**Assignment**. Your answer must hold only the lines below from the line containing "simp only [PySem.Str.startswith_eq] at" through the line containing "[h2, Bool.false_eq_true, if_false]", each reproduced exactly.

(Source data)
* * *

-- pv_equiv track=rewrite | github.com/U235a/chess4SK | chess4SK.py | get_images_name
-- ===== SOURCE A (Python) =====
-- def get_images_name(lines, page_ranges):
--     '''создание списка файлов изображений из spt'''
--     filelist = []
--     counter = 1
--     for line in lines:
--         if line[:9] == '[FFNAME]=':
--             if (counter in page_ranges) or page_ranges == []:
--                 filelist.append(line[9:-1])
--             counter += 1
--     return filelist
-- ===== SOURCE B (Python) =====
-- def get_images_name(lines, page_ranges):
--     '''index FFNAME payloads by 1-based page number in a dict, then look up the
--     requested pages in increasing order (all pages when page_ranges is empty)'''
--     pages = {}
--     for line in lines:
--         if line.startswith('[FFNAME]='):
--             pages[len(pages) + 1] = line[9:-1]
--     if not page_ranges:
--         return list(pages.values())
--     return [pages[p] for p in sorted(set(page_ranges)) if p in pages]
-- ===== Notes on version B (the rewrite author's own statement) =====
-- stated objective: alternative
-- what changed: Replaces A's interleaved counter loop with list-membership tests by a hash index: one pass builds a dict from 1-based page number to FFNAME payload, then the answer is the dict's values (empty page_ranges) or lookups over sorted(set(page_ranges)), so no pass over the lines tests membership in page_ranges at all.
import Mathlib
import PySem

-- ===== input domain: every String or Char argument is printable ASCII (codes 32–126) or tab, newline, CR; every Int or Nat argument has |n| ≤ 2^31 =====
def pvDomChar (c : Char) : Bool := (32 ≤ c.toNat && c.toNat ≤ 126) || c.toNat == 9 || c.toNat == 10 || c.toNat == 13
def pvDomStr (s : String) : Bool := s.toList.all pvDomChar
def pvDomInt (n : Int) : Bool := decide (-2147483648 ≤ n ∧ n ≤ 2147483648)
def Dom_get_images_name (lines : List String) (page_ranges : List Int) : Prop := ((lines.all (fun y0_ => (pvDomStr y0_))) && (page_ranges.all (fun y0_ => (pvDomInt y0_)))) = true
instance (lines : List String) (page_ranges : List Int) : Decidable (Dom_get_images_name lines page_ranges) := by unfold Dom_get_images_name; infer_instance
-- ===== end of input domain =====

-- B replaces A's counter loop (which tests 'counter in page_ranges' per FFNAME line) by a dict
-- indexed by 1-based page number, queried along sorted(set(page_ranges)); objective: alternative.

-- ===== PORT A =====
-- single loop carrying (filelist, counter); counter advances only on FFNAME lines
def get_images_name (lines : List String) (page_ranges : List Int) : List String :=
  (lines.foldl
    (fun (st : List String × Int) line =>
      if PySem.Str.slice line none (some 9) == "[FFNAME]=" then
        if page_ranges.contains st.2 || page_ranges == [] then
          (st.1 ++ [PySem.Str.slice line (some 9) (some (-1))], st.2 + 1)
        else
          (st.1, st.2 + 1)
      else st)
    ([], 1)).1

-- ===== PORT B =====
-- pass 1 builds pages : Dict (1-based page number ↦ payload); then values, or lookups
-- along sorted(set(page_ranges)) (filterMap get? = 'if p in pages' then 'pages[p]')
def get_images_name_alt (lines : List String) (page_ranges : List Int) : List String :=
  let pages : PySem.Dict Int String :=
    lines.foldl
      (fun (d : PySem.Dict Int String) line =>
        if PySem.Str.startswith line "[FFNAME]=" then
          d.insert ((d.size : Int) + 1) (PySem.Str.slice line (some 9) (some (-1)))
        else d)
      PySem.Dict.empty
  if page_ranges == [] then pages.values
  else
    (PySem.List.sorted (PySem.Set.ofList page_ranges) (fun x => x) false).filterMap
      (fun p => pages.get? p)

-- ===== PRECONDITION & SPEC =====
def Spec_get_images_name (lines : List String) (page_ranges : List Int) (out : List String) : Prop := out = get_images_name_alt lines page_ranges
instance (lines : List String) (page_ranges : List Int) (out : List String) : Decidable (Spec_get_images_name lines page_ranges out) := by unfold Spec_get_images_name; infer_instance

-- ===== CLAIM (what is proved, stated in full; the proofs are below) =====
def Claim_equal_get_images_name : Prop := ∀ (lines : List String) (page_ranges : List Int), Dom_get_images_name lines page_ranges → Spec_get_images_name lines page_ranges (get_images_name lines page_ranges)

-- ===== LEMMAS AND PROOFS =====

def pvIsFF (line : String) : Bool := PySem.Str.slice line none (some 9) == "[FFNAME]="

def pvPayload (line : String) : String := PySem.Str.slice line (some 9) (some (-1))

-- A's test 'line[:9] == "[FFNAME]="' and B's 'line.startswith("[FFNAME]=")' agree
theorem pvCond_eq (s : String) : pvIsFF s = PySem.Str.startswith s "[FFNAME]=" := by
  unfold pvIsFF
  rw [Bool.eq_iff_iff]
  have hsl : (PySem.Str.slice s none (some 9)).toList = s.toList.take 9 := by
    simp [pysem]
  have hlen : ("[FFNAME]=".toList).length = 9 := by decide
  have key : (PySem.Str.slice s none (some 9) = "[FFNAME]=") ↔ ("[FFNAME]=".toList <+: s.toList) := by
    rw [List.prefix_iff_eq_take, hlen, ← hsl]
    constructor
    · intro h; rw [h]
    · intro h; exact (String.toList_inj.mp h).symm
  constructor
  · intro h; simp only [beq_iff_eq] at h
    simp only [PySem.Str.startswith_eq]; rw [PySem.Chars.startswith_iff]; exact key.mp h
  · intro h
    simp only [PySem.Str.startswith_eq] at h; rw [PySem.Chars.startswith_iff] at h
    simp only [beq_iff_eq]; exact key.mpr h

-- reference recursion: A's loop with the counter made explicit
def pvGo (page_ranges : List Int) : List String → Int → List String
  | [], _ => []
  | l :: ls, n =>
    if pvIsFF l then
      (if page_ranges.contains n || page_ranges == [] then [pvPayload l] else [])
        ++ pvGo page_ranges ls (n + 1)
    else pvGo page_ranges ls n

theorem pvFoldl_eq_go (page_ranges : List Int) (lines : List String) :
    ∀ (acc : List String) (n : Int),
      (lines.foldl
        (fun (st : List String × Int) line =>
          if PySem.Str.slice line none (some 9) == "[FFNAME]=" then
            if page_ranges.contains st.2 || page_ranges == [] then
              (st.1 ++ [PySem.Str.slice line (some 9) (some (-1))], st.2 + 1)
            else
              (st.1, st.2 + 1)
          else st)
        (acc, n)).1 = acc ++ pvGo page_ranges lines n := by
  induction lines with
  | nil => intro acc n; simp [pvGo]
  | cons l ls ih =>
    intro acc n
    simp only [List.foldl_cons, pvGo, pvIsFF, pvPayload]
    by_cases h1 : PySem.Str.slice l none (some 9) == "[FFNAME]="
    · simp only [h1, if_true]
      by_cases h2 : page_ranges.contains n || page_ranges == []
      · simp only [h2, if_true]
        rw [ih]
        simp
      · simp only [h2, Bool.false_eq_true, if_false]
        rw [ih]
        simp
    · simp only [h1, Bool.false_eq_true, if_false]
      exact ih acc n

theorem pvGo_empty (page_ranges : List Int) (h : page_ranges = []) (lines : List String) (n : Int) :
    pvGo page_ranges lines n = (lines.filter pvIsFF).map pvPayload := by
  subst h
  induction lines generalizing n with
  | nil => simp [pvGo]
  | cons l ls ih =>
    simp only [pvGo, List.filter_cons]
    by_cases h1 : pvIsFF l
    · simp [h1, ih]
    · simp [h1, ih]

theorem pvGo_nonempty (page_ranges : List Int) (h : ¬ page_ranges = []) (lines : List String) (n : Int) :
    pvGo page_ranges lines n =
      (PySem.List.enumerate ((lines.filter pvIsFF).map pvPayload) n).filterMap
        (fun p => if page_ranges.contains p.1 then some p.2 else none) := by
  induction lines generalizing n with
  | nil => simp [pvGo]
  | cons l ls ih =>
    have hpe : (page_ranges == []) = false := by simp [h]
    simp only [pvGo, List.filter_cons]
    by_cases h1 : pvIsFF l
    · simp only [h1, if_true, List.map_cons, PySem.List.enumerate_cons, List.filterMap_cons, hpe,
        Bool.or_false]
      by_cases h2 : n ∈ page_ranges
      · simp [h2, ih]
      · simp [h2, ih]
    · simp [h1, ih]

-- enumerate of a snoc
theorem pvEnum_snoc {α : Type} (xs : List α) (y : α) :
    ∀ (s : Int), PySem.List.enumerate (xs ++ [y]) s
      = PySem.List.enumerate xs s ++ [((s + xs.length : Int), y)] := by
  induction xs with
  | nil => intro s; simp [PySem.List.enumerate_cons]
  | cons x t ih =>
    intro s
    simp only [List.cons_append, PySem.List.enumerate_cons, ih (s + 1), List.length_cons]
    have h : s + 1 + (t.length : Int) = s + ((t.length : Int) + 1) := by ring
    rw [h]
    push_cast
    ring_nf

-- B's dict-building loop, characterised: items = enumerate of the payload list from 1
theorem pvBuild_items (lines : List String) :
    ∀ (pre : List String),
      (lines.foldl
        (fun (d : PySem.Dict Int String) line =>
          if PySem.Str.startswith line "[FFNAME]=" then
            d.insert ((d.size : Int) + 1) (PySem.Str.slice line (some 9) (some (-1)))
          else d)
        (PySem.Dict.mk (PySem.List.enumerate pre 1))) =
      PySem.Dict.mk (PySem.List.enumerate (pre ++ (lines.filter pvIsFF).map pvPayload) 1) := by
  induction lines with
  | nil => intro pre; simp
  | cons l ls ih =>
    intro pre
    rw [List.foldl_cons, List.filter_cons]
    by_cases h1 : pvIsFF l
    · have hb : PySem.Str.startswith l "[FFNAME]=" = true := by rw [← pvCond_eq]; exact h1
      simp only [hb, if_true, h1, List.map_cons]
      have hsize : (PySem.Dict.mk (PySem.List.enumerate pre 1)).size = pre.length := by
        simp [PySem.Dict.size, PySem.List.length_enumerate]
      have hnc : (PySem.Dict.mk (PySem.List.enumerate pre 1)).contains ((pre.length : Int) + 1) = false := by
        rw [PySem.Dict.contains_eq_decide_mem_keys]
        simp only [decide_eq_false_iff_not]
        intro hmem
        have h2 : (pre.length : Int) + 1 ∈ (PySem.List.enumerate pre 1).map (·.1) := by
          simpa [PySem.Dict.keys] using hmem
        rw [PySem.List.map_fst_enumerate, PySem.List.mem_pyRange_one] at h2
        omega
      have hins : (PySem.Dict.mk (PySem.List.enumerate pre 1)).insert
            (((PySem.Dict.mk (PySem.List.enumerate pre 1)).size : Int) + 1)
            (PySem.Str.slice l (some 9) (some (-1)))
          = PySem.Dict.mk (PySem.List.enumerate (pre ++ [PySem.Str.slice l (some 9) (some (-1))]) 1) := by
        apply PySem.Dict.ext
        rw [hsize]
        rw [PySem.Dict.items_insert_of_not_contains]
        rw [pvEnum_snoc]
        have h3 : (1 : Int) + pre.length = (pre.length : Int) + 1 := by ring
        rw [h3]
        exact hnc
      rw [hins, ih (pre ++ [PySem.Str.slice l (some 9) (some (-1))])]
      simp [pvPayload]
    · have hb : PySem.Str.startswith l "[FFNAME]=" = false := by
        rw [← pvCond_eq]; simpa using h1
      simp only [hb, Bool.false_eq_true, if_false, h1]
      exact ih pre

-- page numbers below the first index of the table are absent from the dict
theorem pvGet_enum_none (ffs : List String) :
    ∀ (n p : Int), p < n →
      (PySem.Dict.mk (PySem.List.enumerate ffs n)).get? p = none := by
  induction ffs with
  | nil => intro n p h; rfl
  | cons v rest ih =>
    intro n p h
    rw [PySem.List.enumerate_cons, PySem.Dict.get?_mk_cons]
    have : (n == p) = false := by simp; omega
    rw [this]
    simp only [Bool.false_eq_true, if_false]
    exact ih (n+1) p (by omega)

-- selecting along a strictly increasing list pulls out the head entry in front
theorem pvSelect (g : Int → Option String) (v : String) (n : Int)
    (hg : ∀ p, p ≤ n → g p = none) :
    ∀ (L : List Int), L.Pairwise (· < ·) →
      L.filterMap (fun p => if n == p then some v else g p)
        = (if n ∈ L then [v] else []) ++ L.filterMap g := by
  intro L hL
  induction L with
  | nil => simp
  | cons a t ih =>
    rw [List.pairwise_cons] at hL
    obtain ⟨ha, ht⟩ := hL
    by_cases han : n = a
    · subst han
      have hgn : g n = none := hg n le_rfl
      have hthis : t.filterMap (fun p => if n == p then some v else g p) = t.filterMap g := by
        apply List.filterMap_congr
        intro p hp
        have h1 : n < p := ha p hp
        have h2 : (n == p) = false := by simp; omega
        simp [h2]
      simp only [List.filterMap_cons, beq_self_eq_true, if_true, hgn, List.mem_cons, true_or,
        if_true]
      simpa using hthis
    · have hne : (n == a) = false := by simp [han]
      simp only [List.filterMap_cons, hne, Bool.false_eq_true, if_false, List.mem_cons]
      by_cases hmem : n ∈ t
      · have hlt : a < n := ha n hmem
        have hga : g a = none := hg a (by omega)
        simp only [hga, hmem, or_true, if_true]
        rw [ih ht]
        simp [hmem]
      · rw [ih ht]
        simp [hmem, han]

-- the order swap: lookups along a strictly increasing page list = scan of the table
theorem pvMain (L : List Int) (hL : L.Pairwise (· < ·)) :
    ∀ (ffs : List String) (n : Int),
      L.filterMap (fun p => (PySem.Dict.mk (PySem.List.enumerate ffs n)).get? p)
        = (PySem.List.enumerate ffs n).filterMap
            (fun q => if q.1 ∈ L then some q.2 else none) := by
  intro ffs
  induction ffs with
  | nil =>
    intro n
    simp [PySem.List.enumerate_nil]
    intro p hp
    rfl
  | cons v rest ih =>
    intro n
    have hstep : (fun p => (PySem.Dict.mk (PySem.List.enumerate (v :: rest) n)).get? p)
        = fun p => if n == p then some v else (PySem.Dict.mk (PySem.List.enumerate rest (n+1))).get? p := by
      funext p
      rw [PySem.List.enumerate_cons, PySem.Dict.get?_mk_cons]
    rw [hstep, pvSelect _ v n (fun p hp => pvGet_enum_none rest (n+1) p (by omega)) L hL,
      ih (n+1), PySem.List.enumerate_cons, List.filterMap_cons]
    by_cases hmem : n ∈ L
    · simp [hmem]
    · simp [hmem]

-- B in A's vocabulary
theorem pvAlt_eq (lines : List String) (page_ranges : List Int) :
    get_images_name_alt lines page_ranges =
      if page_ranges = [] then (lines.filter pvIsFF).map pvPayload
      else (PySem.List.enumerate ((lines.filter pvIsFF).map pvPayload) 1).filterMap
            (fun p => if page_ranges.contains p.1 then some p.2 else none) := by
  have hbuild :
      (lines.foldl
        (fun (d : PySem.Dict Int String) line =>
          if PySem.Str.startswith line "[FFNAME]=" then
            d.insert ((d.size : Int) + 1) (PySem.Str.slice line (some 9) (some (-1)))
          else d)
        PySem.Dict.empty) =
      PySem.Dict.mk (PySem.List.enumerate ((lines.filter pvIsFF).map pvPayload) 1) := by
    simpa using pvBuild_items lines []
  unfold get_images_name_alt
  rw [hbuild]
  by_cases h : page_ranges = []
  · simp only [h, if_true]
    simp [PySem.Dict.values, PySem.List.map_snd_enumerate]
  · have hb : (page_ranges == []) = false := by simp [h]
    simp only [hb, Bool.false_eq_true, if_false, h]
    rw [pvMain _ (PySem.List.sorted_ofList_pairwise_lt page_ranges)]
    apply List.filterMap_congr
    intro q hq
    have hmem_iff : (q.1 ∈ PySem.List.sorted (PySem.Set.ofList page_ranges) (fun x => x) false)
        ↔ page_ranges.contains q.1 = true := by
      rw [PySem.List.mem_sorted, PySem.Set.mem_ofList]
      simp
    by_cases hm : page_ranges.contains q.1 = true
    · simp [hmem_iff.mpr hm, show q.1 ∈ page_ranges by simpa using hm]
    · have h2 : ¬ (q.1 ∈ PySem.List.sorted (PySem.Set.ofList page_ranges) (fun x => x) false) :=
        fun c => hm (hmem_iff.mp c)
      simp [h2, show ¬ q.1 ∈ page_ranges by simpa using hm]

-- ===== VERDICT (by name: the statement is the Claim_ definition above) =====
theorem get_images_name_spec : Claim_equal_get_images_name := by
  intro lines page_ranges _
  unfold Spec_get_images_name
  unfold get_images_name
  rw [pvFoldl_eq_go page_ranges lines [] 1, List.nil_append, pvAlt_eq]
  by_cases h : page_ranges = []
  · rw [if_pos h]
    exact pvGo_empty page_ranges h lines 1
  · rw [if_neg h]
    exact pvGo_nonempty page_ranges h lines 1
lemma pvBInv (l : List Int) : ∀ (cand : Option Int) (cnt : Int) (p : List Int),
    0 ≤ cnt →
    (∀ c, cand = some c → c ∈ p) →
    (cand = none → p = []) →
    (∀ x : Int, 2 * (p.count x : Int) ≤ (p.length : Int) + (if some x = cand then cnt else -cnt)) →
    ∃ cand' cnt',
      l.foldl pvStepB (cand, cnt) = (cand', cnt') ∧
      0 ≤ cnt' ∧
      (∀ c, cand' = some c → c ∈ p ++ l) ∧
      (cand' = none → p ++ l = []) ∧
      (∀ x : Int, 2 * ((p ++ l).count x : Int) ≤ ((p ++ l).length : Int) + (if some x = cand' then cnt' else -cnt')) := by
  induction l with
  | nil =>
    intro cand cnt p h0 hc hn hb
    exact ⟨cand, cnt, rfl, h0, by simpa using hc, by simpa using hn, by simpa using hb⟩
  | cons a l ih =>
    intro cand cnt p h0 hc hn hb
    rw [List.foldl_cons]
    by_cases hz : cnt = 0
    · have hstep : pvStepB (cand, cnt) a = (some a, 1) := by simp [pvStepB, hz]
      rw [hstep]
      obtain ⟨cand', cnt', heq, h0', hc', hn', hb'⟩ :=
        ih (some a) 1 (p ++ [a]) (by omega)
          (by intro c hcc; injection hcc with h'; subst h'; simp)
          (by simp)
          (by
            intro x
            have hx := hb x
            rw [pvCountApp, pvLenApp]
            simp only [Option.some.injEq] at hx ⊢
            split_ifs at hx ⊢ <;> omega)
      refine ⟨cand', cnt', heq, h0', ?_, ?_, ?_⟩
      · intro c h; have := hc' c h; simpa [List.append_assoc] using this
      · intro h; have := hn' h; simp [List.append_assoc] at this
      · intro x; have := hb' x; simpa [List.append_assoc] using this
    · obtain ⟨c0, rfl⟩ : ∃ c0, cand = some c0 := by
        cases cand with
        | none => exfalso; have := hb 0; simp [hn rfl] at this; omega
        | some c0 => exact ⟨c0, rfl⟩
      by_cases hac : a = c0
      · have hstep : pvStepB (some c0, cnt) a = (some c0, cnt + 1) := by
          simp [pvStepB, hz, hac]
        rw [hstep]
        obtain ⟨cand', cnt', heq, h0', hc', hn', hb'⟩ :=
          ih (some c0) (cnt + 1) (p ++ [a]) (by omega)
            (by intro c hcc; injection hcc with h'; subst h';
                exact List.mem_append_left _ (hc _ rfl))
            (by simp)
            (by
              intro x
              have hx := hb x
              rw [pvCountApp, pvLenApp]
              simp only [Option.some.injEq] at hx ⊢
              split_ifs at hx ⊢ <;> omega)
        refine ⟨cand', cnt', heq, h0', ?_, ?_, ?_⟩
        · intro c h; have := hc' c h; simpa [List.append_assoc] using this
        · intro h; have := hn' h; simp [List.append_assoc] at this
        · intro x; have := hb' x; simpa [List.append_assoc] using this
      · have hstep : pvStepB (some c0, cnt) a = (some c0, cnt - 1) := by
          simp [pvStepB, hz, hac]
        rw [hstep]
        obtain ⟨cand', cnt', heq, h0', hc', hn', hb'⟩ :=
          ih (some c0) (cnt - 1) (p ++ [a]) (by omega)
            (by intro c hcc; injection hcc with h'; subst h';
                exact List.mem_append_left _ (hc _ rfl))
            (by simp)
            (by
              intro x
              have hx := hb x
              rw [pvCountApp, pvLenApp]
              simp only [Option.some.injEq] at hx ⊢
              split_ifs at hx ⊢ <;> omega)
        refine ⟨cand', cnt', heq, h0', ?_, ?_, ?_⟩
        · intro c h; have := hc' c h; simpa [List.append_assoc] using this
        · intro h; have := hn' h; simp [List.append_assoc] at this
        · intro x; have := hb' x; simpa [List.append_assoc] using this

* * *

**Written response**.
    simp only [PySem.Str.startswith_eq] at h; rw [PySem.Chars.startswith_iff] at h
    simp only [beq_iff_eq]; exact key.mpr h

-- reference recursion: A's loop with the counter made explicit
def pvGo (page_ranges : List Int) : List String → Int → List String
  | [], _ => []
  | l :: ls, n =>
    if pvIsFF l then
      (if page_ranges.contains n || page_ranges == [] then [pvPayload l] else [])
        ++ pvGo page_ranges ls (n + 1)
    else pvGo page_ranges ls n

theorem pvFoldl_eq_go (page_ranges : List Int) (lines : List String) :
    ∀ (acc : List String) (n : Int),
      (lines.foldl
        (fun (st : List String × Int) line =>
          if PySem.Str.slice line none (some 9) == "[FFNAME]=" then
            if page_ranges.contains st.2 || page_ranges == [] then
              (st.1 ++ [PySem.Str.slice line (some 9) (some (-1))], st.2 + 1)
            else
              (st.1, st.2 + 1)
          else st)
        (acc, n)).1 = acc ++ pvGo page_ranges lines n := by
  induction lines with
  | nil => intro acc n; simp [pvGo]
  | cons l ls ih =>
    intro acc n
    simp only [List.foldl_cons, pvGo, pvIsFF, pvPayload]
    by_cases h1 : PySem.Str.slice l none (some 9) == "[FFNAME]="
    · simp only [h1, if_true]
      by_cases h2 : page_ranges.contains n || page_ranges == []
      · simp only [h2, if_true]
        rw [ih]
        simp
      · simp only [h2, Bool.false_eq_true, if_false]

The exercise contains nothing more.